Soldiers also imposed tighter measures around military posts, US-led administration offices and ministry buildings in the city of five million, witnesses said. They also stepped up search operations for weapons and wanted Saddam loyalists.

In the latest of a series of hit-and-run attacks, an Iraqi civilian was killed and two US military police were wounded in Baghdad when an explosion targeted a US convoy.

The United States blames remnants of Saddam's Fedayeen paramilitary force and his Baath Party for the attacks, but many Iraqis have warned of widespread discontent if Washington does not quickly restore government to Iraqi hands and rebuild the war-battered nation.

At least 22 Americans have been killed by hostile fire since US President George W Bush declared major combat over on May 1.

"Will the problems in Iraq and the attacks spoil the victory achieved by the Americans? Of course not," Franks, retiring commander of US Central Command, said after talks with Egyptian President Hosni Mubarak in Cairo.

"It is a certainty that the regime of Saddam Hussein is gone from Iraq... It is also a certainty that some 25 (million), maybe 26 million, Iraqis have a brighter future today than they had three or four months ago," he said.

Three US deaths reported on Saturday took to more than 200 the number of Americans who have died, both in combat and non-combat incidents, since the Iraq war began on March 20.

Bremer, top US civil administrator in Iraq, told BBC television that remnants of Saddam's government still fighting would either be killed or captured.

"It is unfortunately the case, we will continue to take casualties.
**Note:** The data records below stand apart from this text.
-- pv_equiv track=rewrite | github.com/DonQueso89/aoc | 2018/day21.py | next_exit_value
-- ===== SOURCE A (Python) =====
-- def next_exit_value(r):
--     x = 8595037
--     x += (r & 255)
--     x &= 16777215
--     x *= 65899
--     x &= 16777215
--     while 256 <= r:
--         r //= 256
--         x += (r & 255)
--         x &= 16777215
--         x *= 65899
--         x &= 16777215
--     return x
-- ===== SOURCE B (Python) =====
-- def next_exit_value(r):
--     # Recursively reduce r's base-256 digits (high to low) to an affine map
--     # x -> (w*x + s) % M, then apply it once to the seed 8595037.
--     M, m = 16777216, 65899
--
--     def weigh(r):
--         # (s, w) such that hashing a state x over the digits of r gives (w*x + s) % M
--         d = r & 255
--         if r < 256:
--             return m * d % M, m % M
--         s, w = weigh(r // 256)
--         w = m * w % M
--         return (w * d + s) % M, w
--
--     s, w = weigh(r)
--     return (w * 8595037 + s) % M
-- ===== Notes on version B (the rewrite author's own statement) =====
-- stated objective: alternative
-- what changed: Instead of iterating the masked hash step over a running state, B recursively composes the per-digit updates into a single affine map x -> (w*x + s) modulo the 24-bit mask (using % arithmetic, no bit masks in the reduction) and applies it once to the seed.
import Mathlib
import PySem

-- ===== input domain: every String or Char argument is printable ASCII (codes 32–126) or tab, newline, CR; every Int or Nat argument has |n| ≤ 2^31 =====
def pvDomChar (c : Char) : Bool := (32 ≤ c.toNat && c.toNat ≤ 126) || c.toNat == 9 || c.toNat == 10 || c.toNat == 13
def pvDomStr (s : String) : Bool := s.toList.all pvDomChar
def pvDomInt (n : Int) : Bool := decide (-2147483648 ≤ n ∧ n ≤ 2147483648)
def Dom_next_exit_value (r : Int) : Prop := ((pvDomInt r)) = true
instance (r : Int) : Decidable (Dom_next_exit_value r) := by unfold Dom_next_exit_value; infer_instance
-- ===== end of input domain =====

-- B replaces A's stateful masked-hash loop by recursively composing the per-digit
-- updates into one affine map x -> (w*x + s) modulo the 24-bit modulus, applied once to the seed;
-- same cost, alternative algorithmic shape.

-- termination helper shared by both ports: r // 256 shrinks (in toNat) while 256 ≤ r
theorem pvFloordiv256_toNat_lt (r : Int) (h : 256 ≤ r) :
    (PySem.Int.floordiv r 256).toNat < r.toNat := by
  have he : PySem.Int.floordiv r 256 = r / 256 :=
    PySem.Int.floordiv_eq_ediv_of_pos (by omega)
  have hq := Int.mul_ediv_add_emod r 256
  have h2 := Int.emod_nonneg r (by norm_num : (256:Int) ≠ 0)
  have h3 := Int.emod_lt_of_pos r (by norm_num : (0:Int) < 256)
  omega

-- ===== PORT A =====
-- A's hash step: x += (r & 255); x &= 16777215; x *= 65899; x &= 16777215
def pvStep (x d : Int) : Int :=
  PySem.Int.band (PySem.Int.band (x + d) 16777215 * 65899) 16777215

-- A's while loop: while 256 <= r: r //= 256; x = step x (r & 255)
def pvLoopA (r x : Int) : Int :=
  if h : 256 ≤ r then
    pvLoopA (PySem.Int.floordiv r 256)
      (pvStep x (PySem.Int.band (PySem.Int.floordiv r 256) 255))
  else x
termination_by r.toNat
decreasing_by exact pvFloordiv256_toNat_lt r h

def next_exit_value (r : Int) : Int :=
  pvLoopA r (pvStep 8595037 (PySem.Int.band r 255))

-- ===== PORT B =====
-- Source B's weigh: (s, w) with the hash over r's digits from state x = (w*x + s) mod the 24-bit modulus
def pvWeigh (r : Int) : Int × Int :=
  if _h : r < 256 then
    (PySem.Int.mod (65899 * PySem.Int.band r 255) 16777216,
     PySem.Int.mod 65899 16777216)
  else
    (PySem.Int.mod
       (PySem.Int.mod (65899 * (pvWeigh (PySem.Int.floordiv r 256)).2) 16777216
          * PySem.Int.band r 255
        + (pvWeigh (PySem.Int.floordiv r 256)).1) 16777216,
     PySem.Int.mod (65899 * (pvWeigh (PySem.Int.floordiv r 256)).2) 16777216)
termination_by r.toNat
decreasing_by exact pvFloordiv256_toNat_lt r (by omega)

def next_exit_value_alt (r : Int) : Int :=
  PySem.Int.mod ((pvWeigh r).2 * 8595037 + (pvWeigh r).1) 16777216

-- ===== PRECONDITION & SPEC =====
def Spec_next_exit_value (r : Int) (out : Int) : Prop := out = next_exit_value_alt r
instance (r : Int) (out : Int) : Decidable (Spec_next_exit_value r out) := by unfold Spec_next_exit_value; infer_instance

-- ===== CLAIM (what is proved, stated in full; the proofs are below) =====
def Claim_equal_next_exit_value : Prop := ∀ (r : Int), Dom_next_exit_value r → Spec_next_exit_value r (next_exit_value r)

-- ===== LEMMAS AND PROOFS =====

-- masking with 2^k - 1 is emod 2^k
theorem pv_band255 (a : Int) : PySem.Int.band a 255 = a % 256 := by
  unfold PySem.Int.band
  by_cases h : 0 ≤ a
  · rw [if_pos h, if_pos (by norm_num : (0:Int) ≤ 255)]
    have hb := Nat.and_two_pow_sub_one_eq_mod a.toNat 8
    norm_num at hb
    simp only [show ((255:Int)).toNat = 255 from rfl, hb]
    omega
  · rw [if_neg h, if_pos (by norm_num : (0:Int) ≤ 255)]
    have hb := Nat.and_two_pow_sub_one_eq_mod (-a - 1).toNat 8
    simp only [show (2 ^ 8 - 1 : Nat) = 255 from rfl, show (2 ^ 8 : Nat) = 256 from rfl] at hb
    simp only [show ((255:Int)).toNat = 255 from rfl, Nat.and_comm 255, hb]
    omega

theorem pv_bandM (a : Int) (ha : 0 ≤ a) :
    PySem.Int.band a 16777215 = a % 16777216 := by
  rw [PySem.Int.band_of_nonneg ha (by norm_num)]
  have hb := Nat.and_two_pow_sub_one_eq_mod a.toNat 24
  norm_num at hb
  simp only [show ((16777215:Int)).toNat = 16777215 from rfl, hb]
  omega

-- A's step is multiplication by 65899 mod 2^24
theorem pvStep_eq (x d : Int) (hx : 0 ≤ x) (hd : 0 ≤ d) :
    pvStep x d = 65899 * (x + d) % 16777216 := by
  unfold pvStep
  rw [pv_bandM (x + d) (by omega)]
  rw [pv_bandM _ (mul_nonneg (Int.emod_nonneg _ (by norm_num)) (by norm_num))]
  conv_rhs => rw [show (65899 : Int) * (x + d) = (x + d) * 65899 by ring, Int.mul_emod,
    show (65899 : Int) % 16777216 = 65899 by norm_num]

theorem pv_hmod (a : Int) : Int.ModEq 16777216 (a % 16777216) a :=
  Int.emod_emod_of_dvd a dvd_rfl

-- base case: r < 256 (one digit)
theorem pvLoopA_affine_base (r x : Int) (hr : r < 256) (hx : 0 ≤ x) :
    pvLoopA r (pvStep x (PySem.Int.band r 255))
      = ((pvWeigh r).2 * x + (pvWeigh r).1) % 16777216 := by
  rw [pvLoopA, dif_neg (by omega : ¬ 256 ≤ r), pvWeigh, dif_pos hr]
  have hd : 0 ≤ PySem.Int.band r 255 := by
    rw [pv_band255]; exact Int.emod_nonneg r (by norm_num)
  rw [pvStep_eq x _ hx hd]
  simp only [PySem.Int.mod_eq_emod_of_pos (by norm_num : (0:Int) < 16777216)]
  have : Int.ModEq 16777216
      (65899 % 16777216 * x + 65899 * PySem.Int.band r 255 % 16777216)
      (65899 * (x + PySem.Int.band r 255)) := by
    calc 65899 % 16777216 * x + 65899 * PySem.Int.band r 255 % 16777216
        ≡ 65899 * x + 65899 * PySem.Int.band r 255 [ZMOD 16777216] :=
          ((pv_hmod 65899).mul_right x).add (pv_hmod (65899 * PySem.Int.band r 255))
      _ = 65899 * (x + PySem.Int.band r 255) := by ring
  exact this.symm

-- the main invariant: A's peeled loop from state x equals B's affine map applied to x
theorem pvLoopA_affine (n : Nat) : ∀ r x : Int, r.toNat ≤ n → 0 ≤ x →
    pvLoopA r (pvStep x (PySem.Int.band r 255))
      = ((pvWeigh r).2 * x + (pvWeigh r).1) % 16777216 := by
  induction n with
  | zero =>
    intro r x hn hx
    exact pvLoopA_affine_base r x (by omega) hx
  | succ n ih =>
    intro r x hn hx
    by_cases hr : 256 ≤ r
    · have hlt := pvFloordiv256_toNat_lt r hr
      set r' := PySem.Int.floordiv r 256 with hr'
      have hd : 0 ≤ PySem.Int.band r 255 := by
        rw [pv_band255]; exact Int.emod_nonneg r (by norm_num)
      have hx' : 0 ≤ pvStep x (PySem.Int.band r 255) := by
        rw [pvStep_eq x _ hx hd]; exact Int.emod_nonneg _ (by norm_num)
      rw [pvLoopA, dif_pos hr, ih r' _ (by omega) hx']
      conv_rhs => rw [pvWeigh]
      rw [dif_neg (by omega : ¬ r < 256)]
      simp only [PySem.Int.mod_eq_emod_of_pos (by norm_num : (0:Int) < 16777216)]
      rw [pvStep_eq x _ hx hd]
      set w' := (pvWeigh r').2
      set s' := (pvWeigh r').1
      set d := PySem.Int.band r 255
      have : Int.ModEq 16777216
          (w' * (65899 * (x + d) % 16777216) + s')
          (65899 * w' % 16777216 * x
            + (65899 * w' % 16777216 * d + s') % 16777216) := by
        calc w' * (65899 * (x + d) % 16777216) + s'
            ≡ w' * (65899 * (x + d)) + s' [ZMOD 16777216] :=
              ((pv_hmod (65899 * (x + d))).mul_left w').add_right s'
          _ = 65899 * w' * x + (65899 * w' * d + s') := by ring
          _ ≡ 65899 * w' % 16777216 * x
              + (65899 * w' % 16777216 * d + s') [ZMOD 16777216] :=
              (((pv_hmod (65899 * w')).symm.mul_right x).add
                (((pv_hmod (65899 * w')).symm.mul_right d).add_right s'))
          _ ≡ 65899 * w' % 16777216 * x
              + (65899 * w' % 16777216 * d + s') % 16777216 [ZMOD 16777216] :=
              (Int.ModEq.refl _).add (pv_hmod _).symm
      exact this
    · exact pvLoopA_affine_base r x (by omega) hx

-- ===== VERDICT (by name: the statement is the Claim_ definition above) =====
theorem next_exit_value_spec : Claim_equal_next_exit_value := by
  intro r _
  unfold Spec_next_exit_value next_exit_value next_exit_value_alt
  rw [pvLoopA_affine r.toNat r 8595037 le_rfl (by norm_num),
    PySem.Int.mod_eq_emod_of_pos (by norm_num : (0:Int) < 16777216)]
But there is no strategic threat to the coalition here," Bremer said.

In Majjar, about 380km south of Baghdad, there was no sign on Sunday of British forces in the town where gunmen killed six British soldiers last week.

Britain's Defence Ministry in London said a force of 500 troops returned to Majjar on Saturday where commanders met a delegation of Shi'ite Muslim clerics and local dignitaries.

The troops told people they wanted to help them re-establish their community, not punish them, the ministry said.

Majjah residents said the force, which drove into the town in about 40 military vehicles, stayed for only three hours. The British informed town leaders they had no plans to stay, the residents said.

They said the force checked the police station where most of the soldiers died last Tuesday. At least four Iraqis were also killed in the shooting.

"The situation is stable here... We don't need the British," Mohammad al-Shumari, a local dignitary, said.

The Majjah killings were the first British deaths since the toppling of Saddam on April 9. Until last Tuesday the British occupation of southern Iraq, populated mainly by the country's majority Shi'ites who were oppressed by Saddam for a quarter of a century, had been largely peaceful.